While the game is waiting, the human player should be able to use other GUI items in the client that do not take a turn such as checking his inventory or message log. I have the impression that the game would run in a separate thread (that's a given if I actually put in multiplay). I'm not sure about an elegant way to make the game wait for a human player, except for maybe entering another loop until the player triggers some event in the GUI that take the turn.

This sounds like a common issue with games, so is there a standard way of designing this kind of architecture? First, the server can be either synchronous or asynchronous, depending on whether or not the AI needs to do any 'thinking' while the game waits for the player to make his turn, and also on whether any other player may have need to send/receive data from the server. Generally what happens is the main game loop polls the different player connections to determine if any input has been received. Since it's a turn-based strategy only the currently active player can send 'move' actions. While other players may still send commands such as 'GetInventory', etc.If a player does submit move actions, the Server can just check to see if that was the currently selected player.
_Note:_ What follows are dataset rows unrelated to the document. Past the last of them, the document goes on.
-- pv_equiv track=rewrite | github.com/SrGrace/InterviewBit | Heaps And Maps/ProfitMaximisation.py | solve
-- ===== SOURCE A (Python) =====
-- def solve(A, B):
--     import heapq
--     max_heap = [-a for a in A]
--     heapq.heapify(max_heap)
--
--     profit = 0
--     for _ in range(B):
--         # get max seat
--         max_seat = -heapq.heappop(max_heap)
--
--         # add to profit
--         profit += max_seat
--
--         # decrease max seat
--         if max_seat - 1 > 0:
--             heapq.heappush(max_heap, -(max_seat-1))
--
--     return profit
-- ===== SOURCE B (Python) =====
-- def _cnt(pos, t):
--     # number of picks of value >= t available from the positive seats (t >= 1)
--     return sum(a - t + 1 for a in pos if a >= t)
--
--
-- def solve(A, B):
--     if B <= 0:
--         return 0
--     pos = [a for a in A if a > 0]
--     P = sum(pos)
--     if B <= P:
--         # largest threshold t >= 1 with at least B picks of value >= t
--         lo, hi = 1, max(pos)
--         while lo < hi:
--             mid = (lo + hi + 1) // 2
--             if _cnt(pos, mid) >= B:
--                 lo = mid
--             else:
--                 hi = mid - 1
--         t = lo
--         c = sum(a - t for a in pos if a > t)
--         s = sum(a * (a + 1) // 2 - t * (t + 1) // 2 for a in pos if a > t)
--         return s + (B - c) * t
--     else:
--         r = B - P
--         profit = sum(a * (a + 1) // 2 for a in pos)
--         rest = sorted((a for a in A if a <= 0), reverse=True)
--         return profit + sum(rest[:r])
-- ===== Notes on version B (the rewrite author's own statement) =====
-- stated objective: alternative
-- what changed: Replaces the B-iteration max-heap simulation by a binary search for the largest price threshold with at least B picks above it, summing all picks above the threshold arithmetically with triangular numbers; seats that decay to non-positive prices are handled by one sort of the non-positive seats.
import Mathlib
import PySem

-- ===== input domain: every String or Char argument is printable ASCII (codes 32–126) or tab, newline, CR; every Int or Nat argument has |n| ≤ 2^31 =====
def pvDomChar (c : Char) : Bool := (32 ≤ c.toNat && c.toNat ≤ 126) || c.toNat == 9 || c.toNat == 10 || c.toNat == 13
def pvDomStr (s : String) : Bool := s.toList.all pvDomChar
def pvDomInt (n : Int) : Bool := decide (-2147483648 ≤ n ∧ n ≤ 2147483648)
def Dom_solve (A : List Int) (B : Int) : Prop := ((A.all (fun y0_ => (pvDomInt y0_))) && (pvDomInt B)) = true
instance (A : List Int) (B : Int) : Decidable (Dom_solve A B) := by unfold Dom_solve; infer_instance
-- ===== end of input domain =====

-- B replaces A's B-iteration max-heap simulation by a binary search for the price
-- threshold plus arithmetic (triangular-number) summation of the picks above it.


-- ===== PORT A =====
-- heapq model: the heap is the list of stored values; heappop yields the minimum
-- (the only observable of heapq here) and removes one occurrence; heappush adds.
def heapPop (h : List Int) : Option (Int × List Int) :=
  match PySem.List.min? h (fun x => x) with
  | none => none
  | some m => some (m, h.erase m)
If not, it can either silently ignore the instructions or even drop the player from the game, as he's likely cheating. (we'll see why in a moment) So at any rate, your game loop on the server goes through a more or less infinite game update cycles where it receives input from network connection, processes it, and then sends results. It can also do any AI thinking, or other utility operations it needs each cycle. If it polls for input and none was received and there are not AI 'thoughts' which need to be processed, the loop starts over. As for the client, they can take as long as they like to click on their move/attack buttons, as the server is quietly looping, receiving input from all players and performing its own logic. When the player makes a move, that is sent to the game server which processes the input, and updates everyone's game state. It also sends a notification to the player who was the active player and informs him he's no longer the active player.
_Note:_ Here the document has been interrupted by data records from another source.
-- pv_equiv track=rewrite | github.com/erfiaco/Motor_para_bobinadora | Posicionador/Pos1.py | generate_steps_matrix
-- ===== SOURCE A (Python) =====
-- def generate_steps_matrix(positions):
--     """
--     Genera una matriz con el número de pasos necesarios y la dirección para alcanzar
--     cada posición objetivo desde la posición actual.
--
--     :param positions: Lista de posiciones en el eje X.
--     :return: Lista de listas (matriz) con pasos y direcciones.
--     """
--     current_position = 0
--     steps_matrix = []
--
--     for target_position in positions:
--         steps = abs(target_position - current_position)
--         direction = 1 if target_position > current_position else 0
--         steps_matrix.append([steps, direction])
--         current_position = target_position  # Actualiza la posición actual
--
--     return steps_matrix
-- ===== SOURCE B (Python) =====
-- def generate_steps_matrix(positions):
--     # Consume the targets as a stack from the right: pop the last target,
--     # pair it with the element now on top of the stack (origin 0 when empty),
--     # emit the rows back-to-front, then reverse the collected rows.
--     rest = list(positions)
--     out = []
--     while rest:
--         t = rest.pop()
--         prev = rest[-1] if rest else 0
--         out.append([abs(t - prev), 1 if t > prev else 0])
--     out.reverse()
--     return out
-- ===== Notes on version B (the rewrite author's own statement) =====
-- stated objective: alternative
-- what changed: Replaces A's left-to-right loop with a running current_position accumulator by a right-to-left stack consumption: pop each target off the end, pair it with the element now exposed on top of the stack, collect rows back-to-front and reverse once at the end.
import Mathlib
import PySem

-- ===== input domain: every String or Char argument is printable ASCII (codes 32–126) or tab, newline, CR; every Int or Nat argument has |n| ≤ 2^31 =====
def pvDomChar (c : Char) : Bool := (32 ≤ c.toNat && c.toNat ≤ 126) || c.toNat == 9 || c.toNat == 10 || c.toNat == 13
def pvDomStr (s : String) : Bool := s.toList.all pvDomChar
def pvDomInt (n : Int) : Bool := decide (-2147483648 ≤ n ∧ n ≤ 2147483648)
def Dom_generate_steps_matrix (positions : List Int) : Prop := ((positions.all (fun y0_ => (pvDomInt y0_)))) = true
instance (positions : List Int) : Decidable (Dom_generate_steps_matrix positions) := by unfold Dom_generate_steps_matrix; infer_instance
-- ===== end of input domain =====

-- B replaces A's left-to-right current_position accumulator loop with a right-to-left stack
-- consumption (pop the last target, pair with the new stack top, reverse at the end); objective: alternative.

-- ===== PORT A =====
-- accumulator-carrying fold over positions, state = (current_position, steps_matrix)
def generate_steps_matrix (positions : List Int) : List (List Int) :=
  (positions.foldl
    (fun (st : Int × List (List Int)) target_position =>
      let steps := (target_position - st.1).natAbs
      let direction : Int := if target_position > st.1 then 1 else 0
      (target_position, st.2 ++ [[(steps : Int), direction]]))
    (0, [])).2

-- ===== PORT B =====
-- the while loop: pop the last element of rest, pair it with the new top (0 when empty)
def gsmLoop (rest : List Int) (out : List (List Int)) : List (List Int) :=
  match h : rest.getLast? with
  | none => out
  | some t =>
    let rest' := rest.dropLast
    let prev := rest'.getLast?.getD 0
    gsmLoop rest'
      (out ++ [[((t - prev).natAbs : Int), if t > prev then 1 else 0]])
termination_by rest.length
decreasing_by
  have : rest ≠ [] := by intro hn; simp [hn] at h
  simpa [List.length_dropLast] using Nat.sub_lt (List.length_pos_iff.mpr this) Nat.one_pos

def generate_steps_matrix_alt (positions : List Int) : List (List Int) :=
  (gsmLoop positions []).reverse

-- ===== PRECONDITION & SPEC =====
def Spec_generate_steps_matrix (positions : List Int) (out : List (List Int)) : Prop := out = generate_steps_matrix_alt positions
instance (positions : List Int) (out : List (List Int)) : Decidable (Spec_generate_steps_matrix positions out) := by unfold Spec_generate_steps_matrix; infer_instance

-- ===== CLAIM (what is proved, stated in full; the proofs are below) =====
def Claim_equal_generate_steps_matrix : Prop := ∀ (positions : List Int), Dom_generate_steps_matrix positions → Spec_generate_steps_matrix positions (generate_steps_matrix positions)

-- ===== LEMMAS AND PROOFS =====

-- the common row function and the reference matrix (proof-side only)
def gsmRow (p t : Int) : List Int := [((t - p).natAbs : Int), if t > p then 1 else 0]

def gsmRef (c : Int) (xs : List Int) : List (List Int) :=
  List.zipWith gsmRow (c :: xs) xs

-- A's fold from state (c, acc) produces acc ++ the reference matrix rebased at c
theorem gsm_fold_eq (positions : List Int) (c : Int) (acc : List (List Int)) :
    (positions.foldl
      (fun (st : Int × List (List Int)) target_position =>
        let steps := (target_position - st.1).natAbs
        let direction : Int := if target_position > st.1 then 1 else 0
        (target_position, st.2 ++ [[(steps : Int), direction]]))
      (c, acc)).2
    = acc ++ gsmRef c positions := by
  induction positions generalizing c acc with
  | nil => simp [gsmRef]
  | cons x xs ih =>
    simp only [List.foldl_cons, gsmRef, List.zipWith]
    rw [ih]
    simp [gsmRef, gsmRow]

-- appending one target extends the reference matrix by one row paired with the old last target
theorem gsmRef_snoc (ys : List Int) (t c : Int) :
    gsmRef c (ys ++ [t]) = gsmRef c ys ++ [gsmRow (ys.getLast?.getD c) t] := by
  induction ys generalizing c with
  | nil => simp [gsmRef]
  | cons y ys ih =>
    simp only [gsmRef, List.cons_append, List.zipWith] at *
    rw [ih y]
    cases ys with
    | nil => simp
    | cons a as =>
      obtain ⟨z, hz⟩ := Option.isSome_iff_exists.mp (List.getLast?_isSome.mpr (List.cons_ne_nil a as))
      simp [hz]

-- loop invariant: the stack loop emits the reference matrix reversed, after out
theorem gsmLoop_eq (rest : List Int) (out : List (List Int)) :
    gsmLoop rest out = out ++ (gsmRef 0 rest).reverse := by
  induction rest using List.reverseRecOn generalizing out with
  | nil => simp [gsmLoop, gsmRef]
  | append_singleton ys t ih =>
    rw [gsmLoop]
    split
    · rename_i h
      simp at h
    · rename_i t1 h
      rw [List.getLast?_concat] at h
      injection h with h
      subst h
      rw [List.dropLast_concat, ih, gsmRef_snoc]
      simp [gsmRow]

-- ===== VERDICT (by name: the statement is the Claim_ definition above) =====
theorem generate_steps_matrix_spec : Claim_equal_generate_steps_matrix := by
  intro positions _
  unfold Spec_generate_steps_matrix generate_steps_matrix generate_steps_matrix_alt
  rw [gsm_fold_eq, gsmLoop_eq]
  simp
The client then disables all controls which are not allowed to be pressed while not active. (This is why the server shouldn't be receiving move/attack messages from the non-active player. The client can even be responsible for disabling its interface elements when a move action is made, without waiting for the server to notify it of a successful action.) Next, the server sends a notification to the new active player. This then, enables all controls, and the client UI sits there patiently waiting for the user to 'do' something, and the server goes back to waiting for input from the clients and processing AI strategy. Hope this helps!